When carrying out a means test, the local authority may consider the value of the property as well as any income, savings or pension.
It is worth noting that The Care and Support (Charging and Assessment of Resources) Regulations 2014, Schedule 2, Regulation 4 states that “A local authority may disregard the value of any premises which is occupied in whole or in part by a qualifying relative of the adult as their main or only home where the qualifying relative occupied the premises after the date on which the adult was first provided with accommodation in a care home under the Act.” A qualifying relative is defined as a spouse/civil partner, partner, former partner, the person’s minor child, or a relative who is over 60 or incapacitated.
If someone has savings of over £23,250, they will have to fund the care themselves.
If someone has savings of between £14,250 and £23,250, they will need to contribute towards the cost of their care from income such as pensions and a tariff based on their capital, but the local authority will fund the rest.
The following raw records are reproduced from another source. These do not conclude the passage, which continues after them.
-- pv_equiv track=rewrite | github.com/gcadoret/langgraph-jira-github-agent | agent_harness/repo_context.py | _tokenize
-- ===== SOURCE A (Python) =====
-- STOP_WORDS = {
--     "the",
--     "and",
--     "for",
--     "with",
--     "from",
--     "that",
--     "this",
--     "dans",
--     "pour",
--     "avec",
--     "ticket",
--     "issue",
--     "plan",
--     "jira",
--     "sur",
--     "des",
--     "les",
--     "une",
--     "est",
-- }
--
-- TOKEN_SYNONYMS = {
--     "son": {"audio", "sound", "music"},
--     "sons": {"audio", "sound", "music"},
--     "audio": {"sound", "music"},
--     "sound": {"audio", "music"},
--     "musique": {"audio", "music", "sound"},
--     "selection": {"select", "picker", "choose"},
--     "selectionner": {"select", "picker", "choose"},
--     "choisir": {"select", "picker", "choose"},
--     "galerie": {"gallery"},
--     "miniature": {"thumbnail", "thumb"},
--     "boucle": {"loop"},
--     "video": {"player", "media"},
-- }
--
-- def _tokenize(text: str) -> set[str]:
--     normalized = []
--     for char in text.lower():
--         normalized.append(char if char.isalnum() else " ")
--     base_tokens = {token for token in "".join(normalized).split() if len(token) >= 3 and token not in STOP_WORDS}
--     expanded_tokens = set(base_tokens)
--     for token in base_tokens:
--         expanded_tokens.update(TOKEN_SYNONYMS.get(token, set()))
--     tokens = {token for token in expanded_tokens if len(token) >= 3 and token not in STOP_WORDS}
--     return tokens
-- ===== SOURCE B (Python) =====
-- STOP_WORDS = {
--     "the", "and", "for", "with", "from", "that", "this", "dans", "pour",
--     "avec", "ticket", "issue", "plan", "jira", "sur", "des", "les", "une", "est",
-- }
--
-- TOKEN_SYNONYMS = {
--     "son": {"audio", "sound", "music"},
--     "sons": {"audio", "sound", "music"},
--     "audio": {"sound", "music"},
--     "sound": {"audio", "music"},
--     "musique": {"audio", "music", "sound"},
--     "selection": {"select", "picker", "choose"},
--     "selectionner": {"select", "picker", "choose"},
--     "choisir": {"select", "picker", "choose"},
--     "galerie": {"gallery"},
--     "miniature": {"thumbnail", "thumb"},
--     "boucle": {"loop"},
--     "video": {"player", "media"},
-- }
--
--
-- def _keep(word: str) -> bool:
--     return len(word) >= 3 and word not in STOP_WORDS
--
--
-- def _tokenize(text: str) -> set[str]:
--     # single-pass state machine over the lowered text: no normalized copy, no split()
--     tokens: set[str] = set()
--     buf: list[str] = []
--     for ch in text.lower():
--         if ch.isalnum():
--             buf.append(ch)
--         else:
--             word = "".join(buf)
--             if _keep(word):
--                 tokens.add(word)
--             buf = []
--     word = "".join(buf)
--     if _keep(word):
--         tokens.add(word)
--     expanded = tokens | {syn for t in tokens for syn in TOKEN_SYNONYMS.get(t, set())}
--     return {t for t in expanded if _keep(t)}
-- ===== Notes on version B (the rewrite author's own statement) =====
-- stated objective: alternative
-- what changed: Replaces build-normalized-string-then-split() tokenization with a single-pass character state machine that flushes a running word buffer (filtering at flush time), and builds the synonym expansion with a set comprehension/union instead of an in-place update loop.
import Mathlib
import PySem

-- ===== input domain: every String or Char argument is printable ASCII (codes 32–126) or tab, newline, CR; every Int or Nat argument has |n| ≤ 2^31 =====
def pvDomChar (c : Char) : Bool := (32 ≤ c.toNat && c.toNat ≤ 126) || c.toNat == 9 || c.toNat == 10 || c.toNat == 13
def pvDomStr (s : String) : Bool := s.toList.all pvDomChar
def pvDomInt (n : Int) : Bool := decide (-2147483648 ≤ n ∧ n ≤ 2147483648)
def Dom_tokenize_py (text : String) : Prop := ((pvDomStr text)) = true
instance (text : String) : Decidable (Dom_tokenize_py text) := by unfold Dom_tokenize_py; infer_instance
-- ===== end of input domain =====

-- B replaces normalize-then-split() tokenization by a single-pass buffer state machine
-- (alternative decomposition, same asymptotic cost); the return value is a set, proved equal as lists here.

-- shared module-level constants of the Python module
def STOP_WORDS : PySem.Set String := PySem.Set.ofList
  ["the", "and", "for", "with", "from", "that", "this", "dans", "pour",
   "avec", "ticket", "issue", "plan", "jira", "sur", "des", "les", "une", "est"]

def TOKEN_SYNONYMS : PySem.Dict String (PySem.Set String) := PySem.Dict.ofList
  [ ("son", PySem.Set.ofList ["audio", "sound", "music"]),
    ("sons", PySem.Set.ofList ["audio", "sound", "music"]),
    ("audio", PySem.Set.ofList ["sound", "music"]),
    ("sound", PySem.Set.ofList ["audio", "music"]),
    ("musique", PySem.Set.ofList ["audio", "music", "sound"]),
    ("selection", PySem.Set.ofList ["select", "picker", "choose"]),
    ("selectionner", PySem.Set.ofList ["select", "picker", "choose"]),
    ("choisir", PySem.Set.ofList ["select", "picker", "choose"]),
    ("galerie", PySem.Set.ofList ["gallery"]),
    ("miniature", PySem.Set.ofList ["thumbnail", "thumb"]),
    ("boucle", PySem.Set.ofList ["loop"]),
    ("video", PySem.Set.ofList ["player", "media"]) ]

-- ===== PORT A =====
-- normalized is kept as a List Char ("".join of the appended 1-char pieces is exact on chars)
def tokenize_py (text : String) : List String :=
  let normalized : List Char :=
    (PySem.Str.lower text).toList.foldl
      (fun acc char => acc ++ [if PySem.Chars.isalnum char then char else ' ']) []
  let base_tokens : PySem.Set String :=
    PySem.Set.ofList (((PySem.Chars.split₀ normalized).map String.ofList).filter
      (fun token => decide ((3 : Int) ≤ PySem.Str.len token) && !(PySem.Set.contains STOP_WORDS token)))
  let expanded_tokens : PySem.Set String :=
    base_tokens.foldl
      (fun e token => PySem.Set.update e (PySem.Dict.getD TOKEN_SYNONYMS token PySem.Set.empty))
      (PySem.Set.ofList base_tokens)
  PySem.Set.ofList (expanded_tokens.filter
    (fun token => decide ((3 : Int) ≤ PySem.Str.len token) && !(PySem.Set.contains STOP_WORDS token)))

-- ===== PORT B =====
def pvKeep (word : String) : Bool :=
  decide ((3 : Int) ≤ PySem.Str.len word) && !(PySem.Set.contains STOP_WORDS word)

def pvFlush (tokens : PySem.Set String) (buf : List Char) : PySem.Set String :=
  let word := String.ofList buf
  if pvKeep word then PySem.Set.add tokens word else tokens

def pvStep (st : PySem.Set String × List Char) (ch : Char) : PySem.Set String × List Char :=
  if PySem.Chars.isalnum ch then (st.1, st.2 ++ [ch]) else (pvFlush st.1 st.2, [])

def tokenize_py_alt (text : String) : List String :=
  let st := (PySem.Str.lower text).toList.foldl pvStep (PySem.Set.empty, [])
  let tokens := pvFlush st.1 st.2
  let expanded := PySem.Set.union tokens
    (PySem.Set.ofList (tokens.flatMap (fun t => (PySem.Dict.getD TOKEN_SYNONYMS t PySem.Set.empty : List String))))
  PySem.Set.ofList (expanded.filter pvKeep)

-- ===== PRECONDITION & SPEC =====
def Spec_tokenize_py (text : String) (out : List String) : Prop := out = tokenize_py_alt text
instance (text : String) (out : List String) : Decidable (Spec_tokenize_py text out) := by unfold Spec_tokenize_py; infer_instance

-- ===== CLAIM (what is proved, stated in full; the proofs are below) =====
def Claim_equal_tokenize_py : Prop := ∀ (text : String), Dom_tokenize_py text → Spec_tokenize_py text (tokenize_py text)

-- ===== LEMMAS AND PROOFS =====

def pvNorm (c : Char) : Char := if PySem.Chars.isalnum c then c else ' '

-- the word sequence of B's state machine, as a recursive function on (input, current buffer)
def pvWords : List Char → List Char → List (List Char)
  | [], b => if b.isEmpty then [] else [b]
  | c :: l, b =>
    if PySem.Chars.isalnum c then pvWords l (b ++ [c])
    else if b.isEmpty then pvWords l [] else b :: pvWords l []

theorem pv_alnum_not_space (c : Char) (h : PySem.Chars.isalnum c = true) :
    PySem.Chars.isspace c = false := by
  simp only [PySem.Chars.isalnum, PySem.Chars.isalpha, PySem.Chars.isupper,
    PySem.Chars.islower, PySem.Chars.isdigit, Bool.or_eq_true, Bool.and_eq_true,
    decide_eq_true_eq, Char.le_def] at h
  unfold PySem.Chars.isspace
  simp only [Bool.or_eq_false_iff, Bool.and_eq_false_iff, decide_eq_false_iff_not, Char.toNat]
  have hA : ('A').val.toNat = 65 := rfl
  have hZ : ('Z').val.toNat = 90 := rfl
  have ha : ('a').val.toNat = 97 := rfl
  have hz : ('z').val.toNat = 122 := rfl
  have h0 : ('0').val.toNat = 48 := rfl
  have h9 : ('9').val.toNat = 57 := rfl
  rcases h with ((⟨h1, h2⟩ | ⟨h1, h2⟩) | ⟨h1, h2⟩) <;>
    · rw [UInt32.le_iff_toNat_le] at h1 h2
      omega

theorem pv_norm_foldl (l : List Char) (acc : List Char) :
    l.foldl (fun a c => a ++ [if PySem.Chars.isalnum c then c else ' ']) acc
      = acc ++ l.map pvNorm := by
  induction l generalizing acc with
  | nil => simp
  | cons c l ih => simp [ih, pvNorm]

theorem pv_go_eq (l : List Char) (cur : List Char) (acc : List (List Char)) :
    PySem.Chars.split₀.go (l.map pvNorm) cur acc = acc.reverse ++ pvWords l cur.reverse := by
  induction l generalizing cur acc with
  | nil =>
    by_cases hc : cur = []
    · simp [hc, PySem.Chars.split₀.go, pvWords]
    · simp [PySem.Chars.split₀.go, pvWords, List.isEmpty_iff, hc]
  | cons c l ih =>
    by_cases ha : PySem.Chars.isalnum c = true
    · have hn : pvNorm c = c := by simp [pvNorm, ha]
      have hs := pv_alnum_not_space c ha
      simp only [List.map_cons, PySem.Chars.split₀.go, hn, hs, Bool.false_eq_true, if_false]
      rw [ih, pvWords]
      simp [ha]
    · have hn : pvNorm c = ' ' := by simp [pvNorm, ha]
      have hs : PySem.Chars.isspace ' ' = true := by decide
      simp only [List.map_cons, PySem.Chars.split₀.go, hn, hs, if_true]
      by_cases hc : cur = []
      · subst hc
        simp only [List.isEmpty_nil, if_true]
        rw [ih, pvWords]
        simp [ha]
      · simp only [List.isEmpty_iff, hc, if_false]
        rw [ih, pvWords]
        simp [ha, List.isEmpty_iff, hc]

theorem pv_split_eq (l : List Char) :
    PySem.Chars.split₀ (l.map pvNorm) = pvWords l [] := by
  have := pv_go_eq l [] []
  simpa [PySem.Chars.split₀] using this

theorem pv_machine_eq (l : List Char) (s : PySem.Set String) (b : List Char) :
    pvFlush (l.foldl pvStep (s, b)).1 (l.foldl pvStep (s, b)).2
      = List.foldl PySem.Set.add s (((pvWords l b).map String.ofList).filter pvKeep) := by
  induction l generalizing s b with
  | nil =>
    by_cases hb : b = []
    · subst hb
      have h0 : pvKeep (String.ofList ([] : List Char)) = false := by decide
      simp [pvWords, pvFlush, h0]
    · simp only [List.foldl_nil, pvWords, List.isEmpty_iff, hb, if_false]
      cases hk : pvKeep (String.ofList b) <;> simp [pvFlush, hk]
  | cons c l ih =>
    by_cases ha : PySem.Chars.isalnum c = true
    · simp only [List.foldl_cons, pvStep, ha, if_true]
      rw [ih, pvWords]
      simp [ha]
    · simp only [List.foldl_cons, pvStep, ha, Bool.false_eq_true, if_false]
      rw [ih, pvWords]
      simp only [ha, Bool.false_eq_true, if_false]
      by_cases hb : b = []
      · subst hb
        have : pvKeep (String.ofList ([] : List Char)) = false := by decide
        simp [pvFlush, this]
      · simp only [List.isEmpty_iff, hb, if_false, List.map_cons]
        cases hk : pvKeep (String.ofList b) <;> simp [pvFlush, hk, List.filter_cons]

def pvSyn (t : String) : List String := PySem.Dict.getD TOKEN_SYNONYMS t PySem.Set.empty

theorem pv_update_loop (L : List String) (e : PySem.Set String) :
    L.foldl (fun e t => PySem.Set.update e (pvSyn t)) e
      = PySem.Set.update e (L.flatMap pvSyn) := by
  induction L generalizing e with
  | nil => simp [PySem.Set.update]
  | cons t L ih =>
    have h : (t :: L).foldl (fun e t => PySem.Set.update e (pvSyn t)) e
        = L.foldl (fun e t => PySem.Set.update e (pvSyn t)) (PySem.Set.update e (pvSyn t)) := rfl
    rw [h, ih, List.flatMap_cons]
    simp [PySem.Set.update, List.foldl_append]

theorem pv_update_ofList (s : PySem.Set String) (xs : List String) :
    PySem.Set.update s (PySem.Set.ofList xs) = PySem.Set.update s xs := by
  rw [PySem.Set.update_eq_append_filter, PySem.Set.update_eq_append_filter,
    PySem.Set.ofList_ofList]

theorem tokenize_eq (text : String) : tokenize_py text = tokenize_py_alt text := by
  have hk : (fun token => decide ((3 : Int) ≤ PySem.Str.len token)
      && !(PySem.Set.contains STOP_WORDS token)) = pvKeep := rfl
  simp only [tokenize_py, tokenize_py_alt, hk]
  rw [pv_norm_foldl, List.nil_append, pv_split_eq, pv_machine_eq]
  have hof : List.foldl PySem.Set.add PySem.Set.empty
      (((pvWords (PySem.Str.lower text).toList []).map String.ofList).filter pvKeep)
      = PySem.Set.ofList (((pvWords (PySem.Str.lower text).toList []).map String.ofList).filter pvKeep) := rfl
  rw [hof]
  set T : PySem.Set String :=
    PySem.Set.ofList (((pvWords (PySem.Str.lower text).toList []).map String.ofList).filter pvKeep)
    with hT
  have hTnodup : T.Nodup := by rw [hT]; exact PySem.Set.nodup_ofList _
  have h1 : PySem.Set.ofList T = T := PySem.Set.ofList_eq_self_of_nodup T hTnodup
  rw [h1]
  have h2 : T.foldl (fun e token =>
        PySem.Set.update e (PySem.Dict.getD TOKEN_SYNONYMS token PySem.Set.empty)) T
      = PySem.Set.update T (T.flatMap pvSyn) := pv_update_loop T T
  rw [h2]
  have h3 : PySem.Set.union T
      (PySem.Set.ofList (T.flatMap fun t => (PySem.Dict.getD TOKEN_SYNONYMS t PySem.Set.empty : List String)))
      = PySem.Set.update T (T.flatMap pvSyn) := by
    rw [PySem.Set.union]
    exact pv_update_ofList T _
  rw [h3]

-- ===== VERDICT (by name: the statement is the Claim_ definition above) =====
theorem tokenize_py_spec : Claim_equal_tokenize_py := by
  intro text _
  unfold Spec_tokenize_py
  exact tokenize_eq text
Once someone’s capital reaches below £14,250, they will no longer pay a ‘tariff’ income based on their capital, but they must continue paying from income included in the means test. The council pay the remaining cost of their care.
Richard and Amy are married. Richard falls unwell and needs to move into a care home where he is in the best hands. Is the value of the home considered when the local authority carry out the means test? Would Amy be liable for care home fees and could the local authority put a charge against the home?
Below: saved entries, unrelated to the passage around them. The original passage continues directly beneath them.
-- pv_equiv track=rewrite | github.com/ProofFrog/ProofFrog | proof_frog/suggestions.py | suggest_identifier
-- ===== SOURCE A (Python) =====
-- from collections.abc import Iterable
--
-- def levenshtein_distance(s1: str, s2: str) -> int:
--     """Compute the Levenshtein edit distance between two strings."""
--     if len(s1) < len(s2):
--         return levenshtein_distance(s2, s1)  # pylint: disable=arguments-out-of-order
--     if len(s2) == 0:
--         return len(s1)
--     prev_row = list(range(len(s2) + 1))
--     for i, c1 in enumerate(s1):
--         curr_row = [i + 1]
--         for j, c2 in enumerate(s2):
--             cost = 0 if c1 == c2 else 1
--             curr_row.append(
--                 min(prev_row[j + 1] + 1, curr_row[j] + 1, prev_row[j] + cost)
--             )
--         prev_row = curr_row
--     return prev_row[-1]
--
-- def suggest_identifier(
--     name: str, candidates: Iterable[str], max_distance: int = 2
-- ) -> str | None:
--     """Return the closest match to *name* from *candidates*, or None."""
--     if len(name) < 3:
--         return None
--     best: str | None = None
--     best_dist = max_distance + 1
--     for candidate in candidates:
--         if candidate == name:
--             continue
--         if abs(len(candidate) - len(name)) > max_distance:
--             continue
--         dist = levenshtein_distance(name, candidate)
--         if dist < best_dist:
--             best, best_dist = candidate, dist
--     return best
-- ===== SOURCE B (Python) =====
-- def _lev(a: str, b: str) -> int:
--     # anti-diagonal (wavefront) edit distance: sweep diagonals s = i + j of the
--     # DP grid, keeping only the previous two diagonals
--     la, lb = len(a), len(b)
--     prev2, prev = [], [0]
--     for s in range(1, la + lb + 1):
--         lo, hi = max(0, s - lb), min(s, la)
--         lo1, lo2 = max(0, s - 1 - lb), max(0, s - 2 - lb)
--         cur = []
--         for i in range(lo, hi + 1):
--             j = s - i
--             if i == 0:
--                 cur.append(j)
--             elif j == 0:
--                 cur.append(i)
--             else:
--                 cost = 0 if a[i - 1] == b[j - 1] else 1
--                 cur.append(min(prev[i - lo1] + 1,
--                                prev[i - 1 - lo1] + 1,
--                                prev2[i - 1 - lo2] + cost))
--         prev2, prev = prev, cur
--     return prev[-1]
--
-- def suggest_identifier(name, candidates, max_distance=2):
--     if len(name) < 3:
--         return None
--     best = None
--     bound = max_distance  # shrinks to (best distance found) - 1
--     for c in candidates:
--         if c == name or abs(len(c) - len(name)) > bound:
--             continue
--         d = _lev(name, c)
--         if d <= bound:
--             best, bound = c, d - 1
--     return best
-- ===== Notes on version B (the rewrite author's own statement) =====
-- stated objective: alternative
-- what changed: B computes the edit distance by an anti-diagonal wavefront sweep (two previous diagonals, no argument swap) instead of A's row-by-row DP with a recursive swap, and selects the winner with a shrinking threshold (bound becomes best-distance-minus-one) so later candidates are rejected by the length test alone instead of A's fixed-threshold running-best comparison.
import Mathlib
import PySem

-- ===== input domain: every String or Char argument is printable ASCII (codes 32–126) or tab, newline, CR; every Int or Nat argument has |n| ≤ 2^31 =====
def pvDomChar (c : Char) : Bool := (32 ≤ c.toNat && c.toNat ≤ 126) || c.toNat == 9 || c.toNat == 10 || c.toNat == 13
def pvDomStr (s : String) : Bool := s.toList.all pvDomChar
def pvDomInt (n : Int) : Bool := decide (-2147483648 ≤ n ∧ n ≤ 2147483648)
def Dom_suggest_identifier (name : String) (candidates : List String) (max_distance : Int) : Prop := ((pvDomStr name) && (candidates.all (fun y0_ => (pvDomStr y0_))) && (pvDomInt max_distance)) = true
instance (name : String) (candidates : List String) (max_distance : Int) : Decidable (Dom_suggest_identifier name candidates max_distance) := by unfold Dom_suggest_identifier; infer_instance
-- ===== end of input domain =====

-- B replaces A's row-by-row DP (with recursive argument swap) by an anti-diagonal wavefront
-- edit distance, and A's fixed-threshold running-best selection by a shrinking-threshold scan
-- that skips later candidates by length alone (objective: alternative).

-- ===== PORT A =====
-- inner loop of levenshtein_distance: one DP row extension step
def pvStepA (c1 : Char) (prev_row curr : List Int) (jc : Int × Char) : List Int :=
  let cost : Int := if c1 = jc.2 then 0 else 1
  curr ++ [min (PySem.List.pyGetD prev_row (jc.1 + 1) 0 + 1)
            (min (PySem.List.pyGetD curr jc.1 0 + 1)
                 (PySem.List.pyGetD prev_row jc.1 0 + cost))]

-- body of the outer 'for i, c1 in enumerate(s1)' loop: builds curr_row from prev_row
def pvInnerA (c1 : Char) (prev_row : List Int) (s2 : List Char) (i : Int) : List Int :=
  (PySem.List.enumerate s2).foldl (pvStepA c1 prev_row) [i + 1]

-- levenshtein_distance after the (at most one) swapping recursive call
def pvLevGo (s1 s2 : List Char) : Int :=
  if s2.length = 0 then (s1.length : Int)
  else
    let last := (PySem.List.enumerate s1).foldl
      (fun prev_row ic => pvInnerA ic.2 prev_row s2 ic.1)
      (PySem.List.pyRange 0 ((s2.length : Int) + 1) 1)
    PySem.List.pyGetD last (-1) 0   -- prev_row[-1]; the row is never empty

-- 'if len(s1) < len(s2): return levenshtein_distance(s2, s1)' recurses exactly once, as this if
def pvLevenshtein (s1 s2 : String) : Int :=
  if s1.toList.length < s2.toList.length then pvLevGo s2.toList s1.toList
  else pvLevGo s1.toList s2.toList

-- body of A's 'for candidate in candidates' loop; state = (best, best_dist)
def pvSelStep (name : String) (max_distance : Int) (st : Option String × Int) (candidate : String) :
    Option String × Int :=
  if candidate = name then st
  else if max_distance < |(candidate.toList.length : Int) - (name.toList.length : Int)| then st
  else
    let dist := pvLevenshtein name candidate
    if dist < st.2 then (some candidate, dist) else st

def suggest_identifier (name : String) (candidates : List String) (max_distance : Int) : Option String :=
  if (name.toList.length : Int) < 3 then none
  else (candidates.foldl (pvSelStep name max_distance) (none, max_distance + 1)).1

-- ===== PORT B =====
-- body of B's inner 'for i in range(lo, hi + 1)' loop: appends cell (i, s-i) of diagonal s
def pvCellStep (ach bch : List Char) (prev2 prev : List Int) (s lo1 lo2 : Int)
    (cur : List Int) (i : Int) : List Int :=
  let j := s - i
  if i = 0 then cur ++ [j]
  else if j = 0 then cur ++ [i]
  else
    let cost : Int := if PySem.List.pyGetD ach (i - 1) ' ' = PySem.List.pyGetD bch (j - 1) ' '
      then 0 else 1
    cur ++ [min (PySem.List.pyGetD prev (i - lo1) 0 + 1)
             (min (PySem.List.pyGetD prev (i - 1 - lo1) 0 + 1)
                  (PySem.List.pyGetD prev2 (i - 1 - lo2) 0 + cost))]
The good news here is that if Richard goes into care and Amy continues living in the home, then the value of the home isn’t considered by the local authority when carrying out the means test. This is because, as stated above, the local authority may disregard the value of any premises which is occupied in whole or in part by a qualifying relative of the adult as their main or only home where the qualifying relative occupied the premises after the date on which the adult was first provided with accommodation in a care home under the Act.” As she is his spouse, she falls under the definition of qualifying relative.
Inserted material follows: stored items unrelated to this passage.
-- on a sorted list the runs are exactly the distinct chars with their counts
theorem runsOf_spec (t : List Char) (hs : t.Pairwise (· ≤ ·)) :
    (∀ p ∈ runsOf t, p.1 ∈ t ∧ p.2 = (t.count p.1 : Int)) ∧
      (∀ c ∈ t, (c, (t.count c : Int)) ∈ runsOf t) := by
  induction t using runsOf.induct with
  | case1 => simp [runsOf]
  | case2 c rest ih =>
    have hdw0 : rest.drop (rest.takeWhile (fun x => x == c)).length
        = rest.dropWhile (fun x => x == c) := by
      have h := List.drop_left' (l₁ := rest.takeWhile (fun x => x == c))
        (l₂ := rest.dropWhile (fun x => x == c))
        (i := (rest.takeWhile (fun x => x == c)).length) rfl
      rwa [List.takeWhile_append_dropWhile] at h
    have hdecomp : rest.takeWhile (fun x => x == c) ++
        rest.drop (rest.takeWhile (fun x => x == c)).length = rest := by
      rw [hdw0]
      exact List.takeWhile_append_dropWhile
    set tw := rest.takeWhile (fun x => x == c) with htw
    set rest' := rest.drop tw.length with hrest'
    have htwc : ∀ x ∈ tw, x = c := by
      intro x hx
      have := List.mem_takeWhile_imp hx
      simpa using this
    -- every element of rest' differs from c
    have hrestle : ∀ x ∈ rest, c ≤ x := by
      intro x hx
      exact (List.pairwise_cons.mp hs).1 x hx
    have hrest'ne : ∀ x ∈ rest', x ≠ c := by
      have hdw : rest' = rest.dropWhile (fun x => x == c) := hdw0
      intro x hx
      rw [hdw] at hx
      cases hd : rest.dropWhile (fun x => x == c) with
      | nil => rw [hd] at hx; simp at hx
      | cons h0 tl =>
        have hh0' : (h0 == c) = false := by
          have := List.head?_dropWhile_not (fun x => x == c) rest
          rw [hd] at this
          exact this
        have hh0 : ¬ (h0 == c) = true := by simp [hh0']
        have hh0mem : h0 ∈ rest :=
          List.Sublist.mem (List.mem_cons_self ..)
            (by rw [← hd]; exact List.dropWhile_sublist _)
        have hch0 : c < h0 := lt_of_le_of_ne (hrestle h0 hh0mem)
          (fun h => by simp [← h] at hh0')
        rw [hd] at hx
        have hpw : (h0 :: tl).Pairwise (· ≤ ·) := by
          have hsub : (h0 :: tl).Sublist rest := by
            rw [← hd]; exact List.dropWhile_sublist _
          exact ((List.pairwise_cons.mp hs).2).sublist hsub
        rcases List.mem_cons.mp hx with rfl | hx'
        · exact fun h => absurd h (by intro h; subst h; exact lt_irrefl _ hch0)
        · have : h0 ≤ x := (List.pairwise_cons.mp hpw).1 x hx'
          intro h; subst h; exact absurd (lt_of_lt_of_le hch0 this) (lt_irrefl _)
    have hcount : (c :: rest).count c = 1 + tw.length := by
      have h1 : rest.count c = tw.count c + rest'.count c := by
        conv_lhs => rw [← hdecomp]
        exact List.count_append ..
      have h2 : tw.count c = tw.length := by
        rw [List.count_eq_length]
        intro x hx; simp [htwc x hx]
      have h3 : rest'.count c = 0 := by
        rw [List.count_eq_zero]
        intro hmem; exact hrest'ne c hmem rfl
      rw [List.count_cons_self, h1, h2, h3]; omega
    have hcount_ne : ∀ x, x ≠ c → (c :: rest).count x = rest'.count x := by
      intro x hx
      have h1 : rest.count x = tw.count x + rest'.count x := by
        conv_lhs => rw [← hdecomp]
        exact List.count_append ..
      have h2 : tw.count x = 0 := by
        rw [List.count_eq_zero]
        intro hmem; exact hx (htwc x hmem)
      rw [List.count_cons_of_ne (Ne.symm hx), h1, h2]; omega
    have hpw' : rest'.Pairwise (· ≤ ·) := by
      have hsub : rest'.Sublist rest := by rw [hrest']; exact List.drop_sublist ..
      exact ((List.pairwise_cons.mp hs).2).sublist hsub
    obtain ⟨ihs, ihc⟩ := ih hpw'
    constructor
    · intro p hp
      rw [runsOf] at hp
      rcases List.mem_cons.mp hp with rfl | hp'
      · refine ⟨by simp, ?_⟩
        simp only [hcount]; push_cast; ring
      · obtain ⟨hmem, hcnt⟩ := ihs p hp'
        have hne : p.1 ≠ c := hrest'ne p.1 hmem
        refine ⟨?_, ?_⟩
        · have : p.1 ∈ rest := by
            have : rest'.Sublist rest := by rw [hrest']; exact List.drop_sublist ..
            exact this.mem hmem
          simp [this]
        · rw [hcnt, hcount_ne p.1 hne]
    · intro x hx
      by_cases hxc : x = c
      · subst hxc
        rw [runsOf, ← htw, ← hrest']
        have hxx : (((x :: rest).count x : Int)) = 1 + (tw.length : Int) := by
          rw [hcount]; push_cast; ring
        rw [hxx]
        exact List.mem_cons_self ..
      · have hxrest : x ∈ rest := by
          rcases List.mem_cons.mp hx with rfl | h
          · exact absurd rfl hxc
          · exact h
        have hxrest' : x ∈ rest' := by
          have : x ∈ tw ∨ x ∈ rest' := by
            rw [← List.mem_append, hdecomp]; exact hxrest
          rcases this with h | h
          · exact absurd (htwc x h) hxc
          · exact h
        rw [runsOf, ← htw, ← hrest']
        refine List.mem_cons.mpr (Or.inr ?_)
        rw [hcount_ne x hxc]
        exact ihc x hxrest'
Amy would not be liable for care fees as only Richard’s individual’s assets would be considered. The local authority could not put a charge against the home for as long as it is being disregarded in the means test.
If Richard and Amy both go into care during their lifetime would the home be part of the means test and could it be sold to fund their care?
If they both go into care during their lifetime then the home would no longer be disregarded for care fees unless there was still a relative under 18, over 60, or incapacitated living in it.
This means the value of the home would be considered for their individual means tests and it could also be sold to fund their care if they don’t have enough capital to fund themselves.
Adrianna owns her home solely with no-one else living with her. Can she protect her home from care fees in the event she needs to go into care during her lifetime by gifting it to her children?
We would not be able to advise on any lifetime planning to protect her property. If she gave her property away to her children or to trust in lifetime and the intention was to avoid paying for care, then this would be classed as deliberate deprivation. In this instance, if the local authority decide that some has committed deliberate deprivation for the purposes of the financial assessment, they can still treat the person as if they own that asset.
Richard passes away and he has a Protective Property Trust in his Will so his share of the home passes to the trust. Amy then needs to go into care. Would the home be assessed for care fees and would the home need to be sold to pay for care or a charge placed on it?
Amy would be assessment on her share of the property only and not the share that is in trust since this is protected. If she needs to self-fund but doesn’t have enough capital to cover this without selling the property, the local authority will seek to place a charge on her share of the property to reclaim their fees when the property is sold. This is usually referred to as a deferred payment scheme.
What can be done by Will to protect the home from care fees?
It is important to note that a Will speaks from death so any provisions in there will take place on death only.
A life interest trust can protect part of the home from care fees since the deceased’s share of the home has transferred to the trust so will not be counted as part of the means test assessment carried out by the local authority.
New proposals to Adult Social Care
This month the government announced proposed changes to adult social care. Currently, before someone can receive publicly funded social care, they are assessed and the value of their assets are taken into account.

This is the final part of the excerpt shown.